We would like to thank the two Reviewers for their helpful comments. The third author’s research is supported by NSERC Canada, Grant RGPIN-2016-04975. He also thanks CRED, Université Panthéon-Assas Paris II, for its hospitality.

Appendix: Proofs

Appendix: Proofs

Proof of Lemma 1

Using the dynamics in (4) and the established bound on price \(p_{t}\) in (6), we have

$$\begin{aligned} q_{t+1}= & {} q_{t}+s(p_{t}-q_{t})=(1-s)q_{t}+sp_{t}, \\\le & {} (1-s)q_{t}+\frac{s\lambda }{\theta +\phi _{1}}+\frac{s\phi _{2}}{ \theta +\phi _{2}}q_{t}, \\= & {} q_{t}\left( 1-s+\frac{s\phi _{2}}{\theta +\phi _{2}}\right) +\frac{ s\lambda }{\theta +\phi _{1}} \\\le & {} \left( q_{t-1}\left( 1-s+\frac{s\phi _{2}}{\theta +\phi _{2}}\right) +\frac{ s\lambda }{\theta +\phi _{1}}\right) \left( 1-s+\frac{s\phi _{2}}{\theta +\phi _{2}} \right) +\frac{s\lambda }{\theta +\phi _{1}} \\= & {} q_{t-1}\left( 1-s+\frac{s\phi _{2}}{\theta +\phi _{2}}\right) ^{2}+\frac{ s\lambda }{\theta +\phi _{1}}\left( 1+\left( 1-s+\frac{s\phi _{2}}{\theta +\phi _{2}}\right) \right) \\&\ldots \\\le & {} q_{0}\left( 1-s+\frac{s\phi _{2}}{\theta +\phi _{2}}\right) ^{t+1}+ \frac{s\lambda }{\theta +\phi _{1}}\sum _{k=0}^{t}\left( 1-s+\frac{s\phi _{2} }{\theta +\phi _{2}}\right) ^{k} \\= & {} q_{0}\left( 1-s+\frac{s\phi _{2}}{\theta +\phi _{2}}\right) ^{t+1}+\frac{ s\lambda }{\theta +\phi _{1}}\left( \frac{1-\left( 1-s+\frac{s\phi _{2}}{ \theta +\phi _{2}}\right) ^{t}}{1-\left( 1-s+\frac{s\phi _{2}}{\theta +\phi _{2}}\right) }\right) , \\< & {} q_{0}+\frac{s\lambda }{\theta +\phi _{1}}\frac{1}{1-\left( 1-s+\frac{ s\phi _{2}}{\theta +\phi _{2}}\right) }, \\= & {} q_{0}+\frac{\lambda (\theta +\phi _{2})}{\theta +\phi _{1}+\phi _{2}} \equiv \bar{{\bar{q}}}(q_{0}). \end{aligned}$$

\(\square \)

Proof of Lemma 2

Let a sequence \(({\bar{p}}^{n},{\bar{q}}^{n})\) in \({\mathcal {A}}(k_{0})\) converges to \(({\bar{p}},{\bar{q}})\).
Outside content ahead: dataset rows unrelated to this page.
-- pv_equiv track=rewrite | github.com/komi786/cde_mapper | src/rag/utils.py | extract_visit_number
-- ===== SOURCE A (Python) =====
-- def extract_visit_number(visits_string):
--     num_str = ""
--     for char in visits_string:
--         if char.isdigit():
--             num_str += char
--         elif (
--             num_str
--         ):  # Break as soon as we encounter the first non-digit after a number
--             break
--     return int(num_str) if num_str else None
-- ===== SOURCE B (Python) =====
-- def extract_visit_number(visits_string):
--     normalized = "".join(c if c.isdigit() else " " for c in visits_string)
--     runs = normalized.split()
--     return int(runs[0]) if runs else None
-- ===== Notes on version B (the rewrite author's own statement) =====
-- stated objective: alternative
-- what changed: Replaced A's single stateful scan with a break flag by a normalize-then-tokenize strategy: map every non-digit character to a space, tokenize the whole string with str.split() into all digit runs, and take the first token.
import Mathlib
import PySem

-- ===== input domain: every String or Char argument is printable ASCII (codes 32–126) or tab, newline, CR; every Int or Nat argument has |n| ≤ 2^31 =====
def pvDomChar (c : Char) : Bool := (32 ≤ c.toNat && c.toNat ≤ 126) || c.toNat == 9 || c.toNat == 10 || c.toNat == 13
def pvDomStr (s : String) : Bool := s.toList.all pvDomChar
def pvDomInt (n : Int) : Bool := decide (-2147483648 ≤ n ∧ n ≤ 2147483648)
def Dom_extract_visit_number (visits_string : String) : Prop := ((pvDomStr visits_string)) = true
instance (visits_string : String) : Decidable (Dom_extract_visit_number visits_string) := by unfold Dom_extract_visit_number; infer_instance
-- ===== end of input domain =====

-- B replaces A's stateful break-flag scan by normalize-then-tokenize: map every non-digit to a
-- space, split() the whole string into all digit runs, and int() the first (objective: alternative).


-- ===== PORT A =====
-- A's for-loop: accumulate digits into num_str; break on first non-digit after a digit run.
def pvLoopA : List Char → List Char → List Char
  | acc, [] => acc
  | acc, c :: cs =>
    if PySem.Chars.isdigit c then pvLoopA (acc ++ [c]) cs
    else if acc ≠ [] then acc
    else pvLoopA acc cs

def extract_visit_number (visits_string : String) : Option Int :=
  let num_str := pvLoopA [] visits_string.toList
  if num_str = [] then none else PySem.Int.ofChars? num_str

-- ===== PORT B =====
-- B: map every non-digit to ' ', split() into the digit runs, int() the first run if any.
def extract_visit_number_alt (visits_string : String) : Option Int :=
  let normalized := visits_string.toList.map
    (fun c => if PySem.Chars.isdigit c then c else ' ')
  let runs := PySem.Chars.split₀ normalized
  match runs with
  | [] => none
  | r :: _ => PySem.Int.ofChars? r

-- ===== PRECONDITION & SPEC =====
def Spec_extract_visit_number (visits_string : String) (out : Option Int) : Prop := out = extract_visit_number_alt visits_string
instance (visits_string : String) (out : Option Int) : Decidable (Spec_extract_visit_number visits_string out) := by unfold Spec_extract_visit_number; infer_instance

-- ===== CLAIM (what is proved, stated in full; the proofs are below) =====
def Claim_equal_extract_visit_number : Prop := ∀ (visits_string : String), Dom_extract_visit_number visits_string → Spec_extract_visit_number visits_string (extract_visit_number visits_string)

-- ===== LEMMAS AND PROOFS =====
-- B's normalization map, named for the proofs
def pvNormChar (c : Char) : Char := if PySem.Chars.isdigit c then c else ' '

theorem pvDigit_not_space {c : Char} (h : PySem.Chars.isdigit c = true) :
    PySem.Chars.isspace c = false := by
  simp [PySem.Chars.isdigit, Char.le_def] at h
  have g1 : 48 ≤ c.toNat := by
    have e : (48 : UInt32).toNat = 48 := rfl
    exact e ▸ UInt32.le_iff_toNat_le.mp h.1
  have g2 : c.toNat ≤ 57 := by
    have e : (57 : UInt32).toNat = 57 := rfl
    exact e ▸ UInt32.le_iff_toNat_le.mp h.2
  simp only [PySem.Chars.isspace, Bool.or_eq_false_iff, Bool.and_eq_false_iff,
    decide_eq_false_iff_not]
  omega

theorem pvNorm_digit {c : Char} (h : PySem.Chars.isdigit c = true) :
    pvNormChar c = c := by simp [pvNormChar, h]

-- A's loop once a digit has been collected: it takes the remaining digit run.
theorem pvLoopA_ne (cs : List Char) (acc : List Char) (h : acc ≠ []) :
    pvLoopA acc cs = acc ++ cs.takeWhile PySem.Chars.isdigit := by
  induction cs generalizing acc with
  | nil => simp [pvLoopA]
  | cons c cs ih =>
    by_cases hd : PySem.Chars.isdigit c
    · simp [pvLoopA, hd, List.takeWhile, ih (acc ++ [c]) (by simp)]
    · simp [pvLoopA, hd, h, List.takeWhile]

-- A's loop from the empty accumulator: first digit run after the non-digit prefix.
theorem pvLoopA_nil (cs : List Char) :
    pvLoopA [] cs =
      (cs.dropWhile (fun c => !PySem.Chars.isdigit c)).takeWhile PySem.Chars.isdigit := by
  induction cs with
  | nil => simp [pvLoopA]
  | cons c cs ih =>
    by_cases hd : PySem.Chars.isdigit c
    · simp [pvLoopA, hd, List.dropWhile, pvLoopA_ne cs [c] (by simp)]
    · simp [pvLoopA, hd, List.dropWhile, ih]

-- split₀.go accumulator law: finished tokens in acc are prepended (reversed).
theorem pvGo_acc (l : List Char) (cur : List Char) (acc : List (List Char)) :
    PySem.Chars.split₀.go l cur acc = acc.reverse ++ PySem.Chars.split₀.go l cur [] := by
  induction l generalizing cur acc with
  | nil =>
    rw [PySem.Chars.split₀.go]
    conv_rhs => rw [PySem.Chars.split₀.go]
    by_cases h : cur.isEmpty = true <;> simp [h]
  | cons c l ih =>
    rw [PySem.Chars.split₀.go]
    conv_rhs => rw [PySem.Chars.split₀.go]
    by_cases hs : PySem.Chars.isspace c = true
    · rw [if_pos hs, if_pos hs]
      by_cases h : cur.isEmpty = true
      · rw [if_pos h, if_pos h]; exact ih [] acc
      · rw [if_neg h, if_neg h, ih [] (cur.reverse :: acc), ih [] [cur.reverse]]
        simp
    · rw [if_neg hs, if_neg hs]; exact ih (c :: cur) acc

-- take phase: with a nonempty current token, the first emitted token is
-- cur.reverse ++ the leading digit run of the (normalized) rest.
theorem pvGo_take (cs : List Char) (cur : List Char) (h : cur ≠ []) :
    ∃ rest, PySem.Chars.split₀.go (cs.map pvNormChar) cur [] =
      (cur.reverse ++ cs.takeWhile PySem.Chars.isdigit) :: rest := by
  induction cs generalizing cur with
  | nil =>
    refine ⟨[], ?_⟩
    simp only [List.map_nil]
    rw [PySem.Chars.split₀.go]
    simp [List.isEmpty_iff, h]
  | cons c cs ih =>
    by_cases hd : PySem.Chars.isdigit c = true
    · obtain ⟨rest, hr⟩ := ih (c :: cur) (by simp)
      refine ⟨rest, ?_⟩
      rw [List.map_cons, pvNorm_digit hd, PySem.Chars.split₀.go,
        if_neg (by simp [pvDigit_not_space hd]), hr]
      simp [List.takeWhile, hd]
    · have hn : pvNormChar c = ' ' := by simp [pvNormChar, hd]
      refine ⟨PySem.Chars.split₀.go (cs.map pvNormChar) [] [], ?_⟩
      rw [List.map_cons, hn, PySem.Chars.split₀.go,
        if_pos (by decide), if_neg (by simp [List.isEmpty_iff, h]), pvGo_acc]
      simp [List.takeWhile, hd]

-- skip phase: non-digits normalize to spaces and are skipped while no token is open.
theorem pvGo_skip (cs : List Char) (acc : List (List Char)) :
    PySem.Chars.split₀.go (cs.map pvNormChar) [] acc =
      PySem.Chars.split₀.go
        ((cs.dropWhile (fun c => !PySem.Chars.isdigit c)).map pvNormChar) [] acc := by
  induction cs with
  | nil => simp
  | cons c cs ih =>
    by_cases hd : PySem.Chars.isdigit c = true
    · simp [List.dropWhile, hd]
    · have hn : pvNormChar c = ' ' := by simp [pvNormChar, hd]
      rw [List.map_cons, hn, PySem.Chars.split₀.go,
        if_pos (by decide), if_pos (by decide), List.dropWhile]
      simpa [hd] using ih

-- head of dropWhile (not digit) is a digit
theorem pvDrop_head (cs : List Char) (d : Char) (ds : List Char)
    (h : cs.dropWhile (fun c => !PySem.Chars.isdigit c) = d :: ds) :
    PySem.Chars.isdigit d = true := by
  induction cs with
  | nil => simp at h
  | cons c cs ih =>
    by_cases hd : PySem.Chars.isdigit c = true
    · rw [List.dropWhile_cons_of_neg (by simp [hd])] at h
      cases h; exact hd
    · rw [List.dropWhile_cons_of_pos (by simp [hd])] at h
      exact ih h

-- no digit anywhere: B's split is empty
theorem pvSplit_nil (cs : List Char)
    (h : cs.dropWhile (fun c => !PySem.Chars.isdigit c) = []) :
    PySem.Chars.split₀ (cs.map pvNormChar) = [] := by
  unfold PySem.Chars.split₀
  rw [pvGo_skip, h]
  simp only [List.map_nil]
  rw [PySem.Chars.split₀.go]
  simp

-- some digit: B's first token is exactly the first digit run
theorem pvSplit_cons (cs : List Char) (d : Char) (ds : List Char)
    (h : cs.dropWhile (fun c => !PySem.Chars.isdigit c) = d :: ds) :
    ∃ rest, PySem.Chars.split₀ (cs.map pvNormChar) =
      (d :: ds.takeWhile PySem.Chars.isdigit) :: rest := by
  have hd := pvDrop_head cs d ds h
  unfold PySem.Chars.split₀
  rw [pvGo_skip, h, List.map_cons, pvNorm_digit hd, PySem.Chars.split₀.go,
    if_neg (by simp [pvDigit_not_space hd])]
  obtain ⟨rest, hr⟩ := pvGo_take ds [d] (by simp)
  exact ⟨rest, by rw [hr]; simp⟩

-- ===== VERDICT (by name: the statement is the Claim_ definition above) =====
theorem extract_visit_number_spec : Claim_equal_extract_visit_number := by
  intro s _
  unfold Spec_extract_visit_number extract_visit_number extract_visit_number_alt
  simp only [pvLoopA_nil]
  rw [show (s.toList.map fun c => if PySem.Chars.isdigit c then c else ' ')
        = s.toList.map pvNormChar from rfl]
  cases hds : s.toList.dropWhile (fun c => !PySem.Chars.isdigit c) with
  | nil => rw [pvSplit_nil s.toList hds]; simp
  | cons d ds =>
    obtain ⟨rest, hr⟩ := pvSplit_cons s.toList d ds hds
    rw [hr]
    simp [List.takeWhile, pvDrop_head s.toList d ds hds]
By construction, \(p_{t}^{n}D(p_{t}^{n},q_{t}^{n}) \le {\bar{\Pi }}(\bar{{\bar{q}}}(q_{0}))\). Since \((p_{t},q_{t})\) is upper-bounded and \(\beta <1,\) we can assert that for all \(\epsilon >0\), there exists \(T(\epsilon )\) such that for all \(T\ge T(\epsilon )\),

$$\begin{aligned} \sum _{t=T(\epsilon )}^{+\infty }\beta ^{t}{\bar{\Pi }}(\bar{{\bar{q}}} (q_{0}).)<\epsilon . \end{aligned}$$

But this implies that for all n

$$\begin{aligned} \sum _{t=0}^{+\infty }\beta ^{t}p_{t}^{n}D(p_{t}^{n},q_{t}^{n})<\epsilon . \end{aligned}$$

Therefore, we have for all n, and for all \(T\ge T(\epsilon )\)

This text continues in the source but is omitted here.